MUMBAI: Management consultancy firm McKinsey has forecast that India’s life insurance industry will double in the next five years from $40 billion to $80-100 billion in 2012. This growth would improve the level of insurance penetration from 5.1% of gross domestic product to 6.2% in 2010-2012.
India’s life insurance market has grown rapidly over the past six years, with new business premiums growing at over 40% per year. “Our research suggests that the Indian life insurance industry could witness a rise in the insurance sector premiums between 5.1% and 6.2% of GDP in 2012, from the current 4.1%. Total market premiums are likely to more than double during this period, from about $40 billion to $80-100 billion. This implies a higher annual growth in new business annual premium equivalent (APE) of 19% to 23% from 2007 to 2012,” the report said.

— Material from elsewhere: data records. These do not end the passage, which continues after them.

-- pv_equiv track=rewrite | github.com/saezlab/pygreta | src/gretapy/ds/_toy.py | _find_non_overlapping_position
-- ===== SOURCE A (Python) =====
-- def _check_overlap(chrom: str, start: int, end: int, cre_intervals: dict, min_gap: int = 2) -> bool:
--     """Check if a CRE overlaps with any existing CREs on the same chromosome."""
--     if chrom not in cre_intervals:
--         return False
--     for existing_start, existing_end in cre_intervals[chrom]:
--         # Check if intervals overlap or are too close (less than min_gap apart)
--         if not (end + min_gap <= existing_start or start >= existing_end + min_gap):
--             return True
--     return False
--
-- def _find_non_overlapping_position(
--     chrom: str,
--     preferred_start: int,
--     cre_length: int,
--     cre_intervals: dict,
--     min_gap: int = 2,
--     search_range: int = 10000,
-- ) -> int:
--     """Find a non-overlapping position for a CRE, searching near the preferred position."""
--     # Try the preferred position first
--     if not _check_overlap(chrom, preferred_start, preferred_start + cre_length, cre_intervals, min_gap):
--         return preferred_start
--
--     # Search alternating upstream and downstream
--     for offset in range(1, search_range):
--         # Try downstream
--         candidate = preferred_start + offset
--         if candidate > 0 and not _check_overlap(chrom, candidate, candidate + cre_length, cre_intervals, min_gap):
--             return candidate
--         # Try upstream
--         candidate = preferred_start - offset
--         if candidate > 0 and not _check_overlap(chrom, candidate, candidate + cre_length, cre_intervals, min_gap):
--             return candidate
--
--     # Fallback: return a position far from existing CREs
--     return preferred_start + search_range
-- ===== SOURCE B (Python) =====
-- def _find_non_overlapping_position(
--     chrom: str,
--     preferred_start: int,
--     cre_length: int,
--     cre_intervals: dict,
--     min_gap: int = 2,
--     search_range: int = 10000,
-- ) -> int:
--     """Interval-arithmetic version: a candidate start p collides with an existing
--     CRE [es, ee) exactly when es - cre_length - min_gap < p < ee + min_gap, so the
--     nearest free start on each side is an edge of some forbidden interval (or 1).
--     No scanning of offsets is needed."""
--     ivs = cre_intervals.get(chrom, [])
--     lo = [es - cre_length - min_gap for es, ee in ivs]
--     hi = [ee + min_gap for es, ee in ivs]
--
--     def blocked(p):
--         return any(l < p < h for l, h in zip(lo, hi))
--
--     q = preferred_start
--     if not blocked(q):
--         return q
--     # nearest free position >= q (and > 0): the least admissible candidate edge
--     downs = [p for p in [1] + hi if q <= p and 1 <= p and not blocked(p)]
--     down = min(downs)  # never empty: max(1, max(hi)) is free, >= 1 and > q
--     # nearest free position <= q (and > 0), if any: the greatest admissible edge
--     ups = [p for p in lo if p <= q and 1 <= p and not blocked(p)]
--     doff = down - q
--     if not ups:
--         return down if doff < search_range else q + search_range
--     up = max(ups)
--     if doff <= q - up:  # A tries downstream first: ties go downstream
--         return down if doff < search_range else q + search_range
--     return up if q - up < search_range else q + search_range
-- ===== Notes on version B (the rewrite author's own statement) =====
-- stated objective: alternative
-- what changed: Replaces the alternating offset-by-offset scan (re-checking every existing CRE at each of up to search_range-1 offsets) with interval arithmetic: each existing CRE forbids an open interval of starts, so the nearest free start on each side is an edge of a forbidden interval (or 1); B collects these candidate edges, filters the admissible ones, takes their min/max, and compares the two offsets with ties going downstream.
import Mathlib
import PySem

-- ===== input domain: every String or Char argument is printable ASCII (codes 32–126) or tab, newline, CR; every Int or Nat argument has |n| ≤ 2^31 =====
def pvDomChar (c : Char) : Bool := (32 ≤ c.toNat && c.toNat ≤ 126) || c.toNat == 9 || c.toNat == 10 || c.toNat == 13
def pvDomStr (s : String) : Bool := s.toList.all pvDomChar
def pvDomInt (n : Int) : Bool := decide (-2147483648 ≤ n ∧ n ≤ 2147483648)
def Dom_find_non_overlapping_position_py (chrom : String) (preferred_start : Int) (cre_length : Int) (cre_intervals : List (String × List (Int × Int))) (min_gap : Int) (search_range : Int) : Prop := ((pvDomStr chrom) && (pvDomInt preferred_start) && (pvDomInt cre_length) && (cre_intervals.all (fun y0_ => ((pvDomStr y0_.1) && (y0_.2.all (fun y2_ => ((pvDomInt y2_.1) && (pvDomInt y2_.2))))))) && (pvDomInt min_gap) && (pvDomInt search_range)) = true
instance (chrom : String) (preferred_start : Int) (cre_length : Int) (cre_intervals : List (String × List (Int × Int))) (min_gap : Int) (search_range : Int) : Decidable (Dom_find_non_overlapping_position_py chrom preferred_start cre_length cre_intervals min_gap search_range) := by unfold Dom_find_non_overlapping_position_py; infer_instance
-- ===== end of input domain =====

-- B replaces A's alternating offset-by-offset scan by interval arithmetic over the
-- forbidden-interval edges (objective: alternative algorithm, same return value).

-- ===== PORT A =====
-- _check_overlap: early-return-true loop over the chromosome's intervals = List.any
def check_overlap_py (chrom : String) (start : Int) (end_ : Int) (cre_intervals : List (String × List (Int × Int))) (min_gap : Int) : Bool :=
  match cre_intervals.lookup chrom with
  | none => false
  | some l => l.any (fun e => !(decide (end_ + min_gap ≤ e.1) || decide (start ≥ e.2 + min_gap)))

-- the 'for offset in range(1, search_range)' loop with its two early returns
def aSearch (chrom : String) (q : Int) (len : Int) (ivs : List (String × List (Int × Int))) (gap : Int) : List Int → Option Int
  | [] => none
  | off :: rest =>
    if 0 < q + off ∧ check_overlap_py chrom (q + off) (q + off + len) ivs gap = false then some (q + off)
    else if 0 < q - off ∧ check_overlap_py chrom (q - off) (q - off + len) ivs gap = false then some (q - off)
    else aSearch chrom q len ivs gap rest

def find_non_overlapping_position_py (chrom : String) (preferred_start : Int) (cre_length : Int) (cre_intervals : List (String × List (Int × Int))) (min_gap : Int) (search_range : Int) : Int :=
  if !check_overlap_py chrom preferred_start (preferred_start + cre_length) cre_intervals min_gap then preferred_start
  else
    match aSearch chrom preferred_start cre_length cre_intervals min_gap (PySem.List.pyRange 1 search_range 1) with
    | some c => c
    | none => preferred_start + search_range

-- ===== PORT B =====
-- Source B's local lists / closure / blocked-case body as parametrised helpers
def bLo (len gap : Int) (l : List (Int × Int)) : List Int := l.map (fun e => e.1 - len - gap)
def bHi (gap : Int) (l : List (Int × Int)) : List Int := l.map (fun e => e.2 + gap)
def bBlocked (lo hi : List Int) (p : Int) : Bool := (lo.zip hi).any (fun e => decide (e.1 < p) && decide (p < e.2))
def bDowns (lo hi : List Int) (q : Int) : List Int := (1 :: hi).filter (fun p => decide (q ≤ p) && decide (1 ≤ p) && !bBlocked lo hi p)
def bUps (lo hi : List Int) (q : Int) : List Int := lo.filter (fun p => decide (p ≤ q) && decide (1 ≤ p) && !bBlocked lo hi p)

-- the body of Source B after 'if not blocked(q)' failed: edge candidates, min/max, offset comparison
def bSearch (lo hi : List Int) (q sr : Int) : Int :=
  match PySem.List.min? (bDowns lo hi q) (fun x => x) with
  | none => q + sr   -- unreachable (bDowns is nonempty when q is blocked): totalisation of Python's min
  | some down =>
    match PySem.List.max? (bUps lo hi q) (fun x => x) with
    | none => if down - q < sr then down else q + sr
    | some up =>
      if down - q ≤ q - up then (if down - q < sr then down else q + sr)
      else (if q - up < sr then up else q + sr)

Recommending business strategies to new entrants, the management consultancy firm said that large part of the growth would come from second- and third-tier cities and small towns. “Based on MGI forecasts, 26 tier-II cities with population greater than one million and 33 tier-III towns with the population of more than 5 lakh will account for 25% of the middle class and newly bankable class in 2025. Over 5,000 tier-IV small towns will account for as much as 40% of these two classes in 2025,” the report added.
However, if an insurer decided to be a niche player and concentrated on metros and their suburbs, they will have a big market, since 60% of the very rich (annual income over Rs 10 lakh) would be concentrated in the top eight cities. “Although these consumers will be highly accessible, players will have to reckon with intense competition that is only going to increase and extend to other segments as well,” the report said.
According to Mckinsey, insurance penetration in India is currently about 4% of its GDP, much lower than the developed market level of 6-9%. In several segments of the population, the penetration is lower than potential. For example, in urban areas, the penetration of life insurance in the mass market is about 65%, and it’s considerably less in the low-income unbanked segment. In rural areas, life insurance penetration in the banked segment is estimated to be about 40%, while it is marginal at best in the unbanked segment.